# Question about making ISO hash



## Slartibartfast (Nov 9, 2008)

I read TBG's post and want to try it.  My question is, can you use grocery store isopropyl alcohol, which is 70% alcohol and 30% water, or do you have to buy more pure alcohol?


			
				THE BROTHER'S GRUNT said:
			
		

> hello all. i see there are not to many threads on making hash so i thought i would start another. you will need the following items:
> 
> 1) clean jar with lid
> 2) isopropyl rubbing alcohol
> ...


----------



## THE BROTHER'S GRUNT (Nov 10, 2008)

*You need to get the 91%. You can get it at most drug stores even Wal-Mart.  *


----------



## HippyInEngland (Nov 10, 2008)

Hello Slarti 

You can buy 99.7% ISO from Ebay (thats where I got mine from)

The less water the easier it is to evap off, 70% ISO will leave a lot of water behind.


----------



## eastla_kushsmoka (Nov 10, 2008)

Just Made Some With 70% Iso Cant Wait Till The Morning To Wake N Bake My First Time Making/smoking Hash


----------



## andy52 (Nov 10, 2008)

i buy the 99% at the local grocery store


----------



## yimmy capone (Nov 10, 2008)

I had to search for 91%. Every store round my way had 70% and i was not gonna use that.
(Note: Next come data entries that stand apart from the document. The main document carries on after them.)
-- pv_equiv track=rewrite | github.com/HiThisQ/school | programovani 1/presmycky 2.py | seznamy_slovniku
-- ===== SOURCE A (Python) =====
-- def seznamy_slovniku(slova):
--     seznam_slovniku = []
--     for slovo in slova:
--         slovnik = {}
--         for pismeno in slovo:
--             if pismeno in slovnik:
--                 slovnik[pismeno] += 1
--             else:
--                 slovnik[pismeno] = 1
--         seznam_slovniku.append(slovnik)
--     return seznam_slovniku
-- ===== SOURCE B (Python) =====
-- def seznamy_slovniku(slova):
--     seznamy = []
--     for slovo in slova:
--         pismena = list(slovo)
--         seznamy.append({p: pismena.count(p) for p in dict.fromkeys(pismena)})
--     return seznamy
-- ===== Notes on version B (the rewrite author's own statement) =====
-- stated objective: idiomatic
-- what changed: Replaces the accumulating if/else counting loop with a dict comprehension over the distinct letters (dict.fromkeys) where each count is obtained by a .count scan.
import Mathlib
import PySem

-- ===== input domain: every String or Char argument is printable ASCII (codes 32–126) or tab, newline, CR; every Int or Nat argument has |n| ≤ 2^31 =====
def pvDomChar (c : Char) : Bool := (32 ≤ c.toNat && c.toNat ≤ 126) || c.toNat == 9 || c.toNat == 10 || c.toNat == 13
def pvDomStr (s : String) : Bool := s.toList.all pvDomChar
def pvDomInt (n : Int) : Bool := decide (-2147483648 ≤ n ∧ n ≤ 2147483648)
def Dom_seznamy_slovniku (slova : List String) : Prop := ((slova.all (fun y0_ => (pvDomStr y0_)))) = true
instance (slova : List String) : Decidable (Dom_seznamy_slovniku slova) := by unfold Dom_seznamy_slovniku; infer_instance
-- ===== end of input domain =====

-- B replaces A's accumulating if/else counting loop with distinct letters (dict.fromkeys) + a count per letter (idiomatic).

-- ===== PORT A =====
-- inner loop: for pismeno in slovo: if pismeno in slovnik: slovnik[pismeno] += 1 else: slovnik[pismeno] = 1
def seznamy_slovniku (slova : List String) : List (List (String × Int)) :=
  slova.foldl (fun seznam slovo =>
    let slovnik : PySem.Dict String Int :=
      slovo.toList.foldl (fun d c =>
        let p := String.singleton c
        if d.contains p then d.modify p 0 (· + 1) else d.insert p 1) PySem.Dict.empty
    seznam ++ [slovnik.items]) []

-- ===== PORT B =====
-- {p: pismena.count(p) for p in dict.fromkeys(pismena)} with pismena = list(slovo)
def seznamy_slovniku_alt (slova : List String) : List (List (String × Int)) :=
  slova.map (fun slovo =>
    let pismena := slovo.toList.map String.singleton
    (PySem.List.dedup pismena).map (fun p => (p, (pismena.count p : Int))))

-- ===== PRECONDITION & SPEC =====
def Spec_seznamy_slovniku (slova : List String) (out : List (List (String × Int))) : Prop := out = seznamy_slovniku_alt slova
instance (slova : List String) (out : List (List (String × Int))) : Decidable (Spec_seznamy_slovniku slova out) := by unfold Spec_seznamy_slovniku; infer_instance

-- ===== CLAIM (what is proved, stated in full; the proofs are below) =====
def Claim_equal_seznamy_slovniku : Prop := ∀ (slova : List String), Dom_seznamy_slovniku slova → Spec_seznamy_slovniku slova (seznamy_slovniku slova)

-- ===== LEMMAS AND PROOFS =====

-- A's if/else counting step equals the Counter step.
theorem pv_step_eq (d : PySem.Dict String Int) (p : String) :
    (if d.contains p then d.modify p 0 (· + 1) else d.insert p 1) = d.modify p 0 (· + 1) := by
  by_cases h : d.contains p = true
  · simp [h]
  · have h' : d.contains p = false := by simpa using h
    simp [PySem.Dict.modify, PySem.Dict.getD_of_not_contains d 0 h']

theorem pv_word_eq (slovo : String) :
    (slovo.toList.foldl (fun d c =>
      let p := String.singleton c
      if d.contains p then d.modify p 0 (· + 1) else d.insert p 1) PySem.Dict.empty).items
    = ((PySem.List.dedup (slovo.toList.map String.singleton)).map
        (fun p => (p, ((slovo.toList.map String.singleton).count p : Int)))) := by
  rw [show (fun (d : PySem.Dict String Int) (c : Char) =>
        let p := String.singleton c
        if d.contains p then d.modify p 0 (· + 1) else d.insert p 1)
      = (fun d c => PySem.Dict.modify d (String.singleton c) 0 (· + 1)) from
      funext fun d => funext fun c => pv_step_eq d (String.singleton c)]
  rw [← List.foldl_map (f := String.singleton)
        (g := fun (d : PySem.Dict String Int) p => d.modify p 0 (· + 1)),
      ← PySem.Dict.counter_eq_foldl,
      PySem.Dict.items_counter, PySem.List.dedup_eq_ofList]

-- ===== VERDICT (by name: the statement is the Claim_ definition above) =====
theorem seznamy_slovniku_spec : Claim_equal_seznamy_slovniku := by
  intro slova _
  unfold Spec_seznamy_slovniku seznamy_slovniku seznamy_slovniku_alt
  rw [PySem.List.foldl_append_singleton_eq_map]
  simp only [List.nil_append]
  exact List.map_congr_left (fun s _ => pv_word_eq s)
I found it of course at Wal-Mart. Thats the last place I try to go. Standing in line for 15 min. for 1 item but it was worth the difference.


----------



## Slartibartfast (Nov 10, 2008)

Thanks for all the replies, sounds easy enough to find.  I've saved leaves and shake from an indica, and in a couple of weeks I'll have a bunch from my sativa too.  Harvest time is unbearably slow, but for once, I'm letting her go full term.  The weather has been very co-operative so far.
I'm sure I'll have more questions when the time comes.


----------



## eastla_kushsmoka (Nov 10, 2008)

Same Thing Going On Over Here! If I Wasnt Always High I Would Probably Have Ripped It Out The Soil Already Gotta Keep Telling Myself I Need Some Fully Bent Ambers ! One Of My Newer Plants Revealed Her Pistols Couple Days Ago After Her 2 Months I Will Use Her For Hash Oil


----------



## Puffin Afatty (Nov 10, 2008)

*I've tried the 70 percent, it worked ok, was more crystaline I thought   I like the 91-99 percent much better :aok: *


----------



## Slartibartfast (Nov 10, 2008)

Yeah, I'm definitely going with the stronger stuff.


----------



## DomsChron (Nov 11, 2008)

*Good choice buddy 

I personally clean my glassware with high percentage iso so I would just use that anyways...*


----------



## Slartibartfast (Nov 11, 2008)

DomsChron said:
			
		

> *Good choice buddy
> 
> I personally clean my glassware with high percentage iso so I would just use that anyways...*


Yeah, the strong stuff works good on glass.  It evaporates so quickly it doesn't leave streaks.  When I was in the copier business, we used 98% denatured ethyl on our surface coated optics for that reason.  The same hardware store had denatured isopropyl too, but I'm not sure what "denatured" means.  It must have something else in it.  I'll look that up.


----------



## Hick (Nov 12, 2008)

hXXp://www.newton.dep.anl.gov/askasci/chem00/chem00102.htm


----------



## DomsChron (Nov 13, 2008)

*EEK!!!

I suggest NON denatured alcohol.

Anything I wouldn't drink, I surely wouldn't smoke...:aok:*


----------



## eastla_kushsmoka (Nov 13, 2008)

Any One Have A Average On How Much U Can Make Out Of A Qp Of Some Brick?


----------



## Slartibartfast (Nov 13, 2008)

DomsChron said:
			
		

> *EEK!!!
> 
> I suggest NON denatured alcohol.
> 
> Anything I wouldn't drink, I surely wouldn't smoke...:aok:*



Oh, yeah, thanks for mentioning that.  I already knew that and should have added it.  We wouldn't want to lead anybody to use poison for sure.


----------